— WHAT IS NEEDED —
The lines you need are those holding the word "toList"; pull them from the material.

— INPUT FOR THIS TASK —
-- pv_equiv track=rewrite | github.com/F5Networks/f5-common-python | devtools/bin/kick-dhclient.py | toScanCode
-- ===== SOURCE A (Python) =====
-- SCAN_CODES = {
--     '1': '02', '2': '03', '3': '04', '4': '05', '5': '06', '6': '07', '7': '08',
--     '8': '09', '9': '0A', '0': '0B', '-': '0C', '=': '0D', '<bs>': '0E',
--     '<tab>': '0F', 'q': '10', 'w': '11', 'e': '12', 'r': '13', 't': '14',
--     'y': '15', 'u': '16', 'i': '17', 'o': '18', 'p': '19', '[': '1A',
--     ']': '1B', '<enter>': '1C', '<ctrl>': '1D', 'a': '1E', 's': '1F',
--     'd': '20', 'f': '21', 'g': '22', 'h': '23', 'j': '24', 'k': '25',
--     'l': '26', ';': '27', '<shift>': '2A', 'z': '2C', 'x': '2D', 'c': '2E',
--     'v': '2F', 'b': '30', 'n': '31', 'm': '32', ',': '33', '.': '34', '/': '35',
--     ' ': '39'
-- }
--
-- def getBreakCode(key):
--     if key not in SCAN_CODES:
--         raise Exception('Undefined key: ' + key)
--     makeCode = SCAN_CODES[key]
--     a = int(makeCode, 16)
--     b = int('80', 16)
--     c = a + b
--     d = format(c, 'x')
--     return d
--
-- def toScanCode(s):
--     result = []
--     tmp = ''
--     special = False
--
--     for c in s:
--         if c == '<':
--             tmp = tmp + c
--             special = True
--             continue
--         elif c == '>':
--             tmp = tmp + c
--             special = False
--             c = tmp
--             tmp = ''
--         elif special:
--             tmp = tmp + c
--             continue
--
--         if c == c.upper() and not c.isdigit() and c is not ' ':
--             stopCodeShift = getBreakCode('<shift>')
--             stopCodeInput = getBreakCode(c)
--             result.append([
--                 SCAN_CODES['<shift>'],
--                 SCAN_CODES[c],
--                 stopCodeInput,
--                 stopCodeShift
--             ])
--         else:
--             stopCode = getBreakCode(c)
--             result.append([
--                 SCAN_CODES[c],
--                 stopCode
--             ])
--     return result
-- ===== SOURCE B (Python) =====
-- # Table-driven rewrite: all make/break codes are precomputed in one literal table,
-- # so the per-character state machine, hex arithmetic and shift predicate disappear.
-- KEY_CODES = {
--     '1': ['02', '82'],
--     '2': ['03', '83'],
--     '3': ['04', '84'],
--     '4': ['05', '85'],
--     '5': ['06', '86'],
--     '6': ['07', '87'],
--     '7': ['08', '88'],
--     '8': ['09', '89'],
--     '9': ['0A', '8a'],
--     '0': ['0B', '8b'],
--     '-': ['2A', '0C', '8c', 'aa'],
--     '=': ['2A', '0D', '8d', 'aa'],
--     '<bs>': ['0E', '8e'],
--     '<tab>': ['0F', '8f'],
--     'q': ['10', '90'],
--     'w': ['11', '91'],
--     'e': ['12', '92'],
--     'r': ['13', '93'],
--     't': ['14', '94'],
--     'y': ['15', '95'],
--     'u': ['16', '96'],
--     'i': ['17', '97'],
--     'o': ['18', '98'],
--     'p': ['19', '99'],
--     '[': ['2A', '1A', '9a', 'aa'],
--     ']': ['2A', '1B', '9b', 'aa'],
--     '<enter>': ['1C', '9c'],
--     '<ctrl>': ['1D', '9d'],
--     'a': ['1E', '9e'],
--     's': ['1F', '9f'],
--     'd': ['20', 'a0'],
--     'f': ['21', 'a1'],
--     'g': ['22', 'a2'],
--     'h': ['23', 'a3'],
--     'j': ['24', 'a4'],
--     'k': ['25', 'a5'],
--     'l': ['26', 'a6'],
--     ';': ['2A', '27', 'a7', 'aa'],
--     '<shift>': ['2A', 'aa'],
--     'z': ['2C', 'ac'],
--     'x': ['2D', 'ad'],
--     'c': ['2E', 'ae'],
--     'v': ['2F', 'af'],
--     'b': ['30', 'b0'],
--     'n': ['31', 'b1'],
--     'm': ['32', 'b2'],
--     ',': ['2A', '33', 'b3', 'aa'],
--     '.': ['2A', '34', 'b4', 'aa'],
--     '/': ['2A', '35', 'b5', 'aa'],
--     ' ': ['39', 'b9'],
-- }
--
--
-- def toScanCode(s):
--     out = []
--     while s:
--         if s[0] == '<':
--             j = s.find('>')
--             if j < 0:
--                 break
--             key, s = s[:j + 1], s[j + 1:]
--         else:
--             key, s = s[0], s[1:]
--         out.append(KEY_CODES[key])
--     return out
-- ===== Notes on version B (the rewrite author's own statement) =====
-- stated objective: alternative
-- what changed: Replaces A's single-pass character state machine with per-key hex arithmetic and a shift predicate by a precomputed literal key->codes table plus a plain loop that cuts one key (a char or a '<...>' group found via s.find('>')) off the front of the string per iteration.
-- outside the precondition, e.g. on toScanCode('>'): A raises Exception, B raises KeyError; on toScanCode('<...>'): A raises Exception, B raises KeyError
import Mathlib
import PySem

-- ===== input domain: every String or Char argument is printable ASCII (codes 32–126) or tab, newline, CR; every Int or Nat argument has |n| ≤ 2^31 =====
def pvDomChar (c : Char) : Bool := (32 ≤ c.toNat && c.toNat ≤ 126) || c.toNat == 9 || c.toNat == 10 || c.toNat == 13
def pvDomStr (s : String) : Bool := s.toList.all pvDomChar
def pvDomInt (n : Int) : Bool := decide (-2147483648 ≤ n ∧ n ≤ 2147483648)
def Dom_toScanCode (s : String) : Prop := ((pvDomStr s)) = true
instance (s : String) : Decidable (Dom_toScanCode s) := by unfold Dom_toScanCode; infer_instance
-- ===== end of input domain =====

-- B replaces A's per-character state machine (hex arithmetic + shift predicate at each key)
-- by one precomputed literal key→codes table and a plain cut-off-a-token loop; equal return
-- values are proved on every input where A returns (Pre_).

-- ===== PORT A =====
-- A's module context: SCAN_CODES and getBreakCode
def SCAN_CODES : PySem.Dict String String := PySem.Dict.ofList [
  ("1", "02"), ("2", "03"), ("3", "04"), ("4", "05"), ("5", "06"), ("6", "07"), ("7", "08"),
  ("8", "09"), ("9", "0A"), ("0", "0B"), ("-", "0C"), ("=", "0D"), ("<bs>", "0E"),
  ("<tab>", "0F"), ("q", "10"), ("w", "11"), ("e", "12"), ("r", "13"), ("t", "14"),
  ("y", "15"), ("u", "16"), ("i", "17"), ("o", "18"), ("p", "19"), ("[", "1A"),
  ("]", "1B"), ("<enter>", "1C"), ("<ctrl>", "1D"), ("a", "1E"), ("s", "1F"),
  ("d", "20"), ("f", "21"), ("g", "22"), ("h", "23"), ("j", "24"), ("k", "25"),
  ("l", "26"), (";", "27"), ("<shift>", "2A"), ("z", "2C"), ("x", "2D"), ("c", "2E"),
  ("v", "2F"), ("b", "30"), ("n", "31"), ("m", "32"), (",", "33"), (".", "34"), ("/", "35"),
  (" ", "39")]

-- int(s, 16) for the uppercase-hex literals stored in SCAN_CODES (hand port, exact on them)
def pvHexVal (c : Char) : Nat :=
  if '0' ≤ c ∧ c ≤ '9' then c.toNat - 48
  else if 'a' ≤ c ∧ c ≤ 'f' then c.toNat - 87
  else if 'A' ≤ c ∧ c ≤ 'F' then c.toNat - 55
  else 0

def pvParseHex (s : String) : Nat := s.toList.foldl (fun a c => 16 * a + pvHexVal c) 0

-- format(n, 'x'): lowercase hex, no padding (Nat.toDigits 16 is exactly that)
def pvFormatHex (n : Nat) : String := String.ofList (Nat.toDigits 16 n)

-- getBreakCode; on a key missing from SCAN_CODES the Python raises -- excluded by Pre_,
-- here the lookup totalises with "" (value irrelevant under Pre_)
def getBreakCode (key : String) : String :=
  let makeCode := SCAN_CODES.getD key ""
  pvFormatHex (pvParseHex makeCode + 128)

-- the bottom half of A's loop body, emitting one key; Python A's `c is not ' '` is
-- identity on interned strings, equal to `c != ' '` on every string A actually tests
def pvKeyCodes (key : String) : List String :=
  if key = PySem.Str.upper key ∧ ¬ PySem.Str.strIsdigit key = true ∧ key ≠ " " then
    [SCAN_CODES.getD "<shift>" "", SCAN_CODES.getD key "",
     getBreakCode key, getBreakCode "<shift>"]
  else
    [SCAN_CODES.getD key "", getBreakCode key]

— RESULT FOR THIS EXERCISE —
def pvDomStr (s : String) : Bool := s.toList.all pvDomChar
def pvParseHex (s : String) : Nat := s.toList.foldl (fun a c => 16 * a + pvHexVal c) 0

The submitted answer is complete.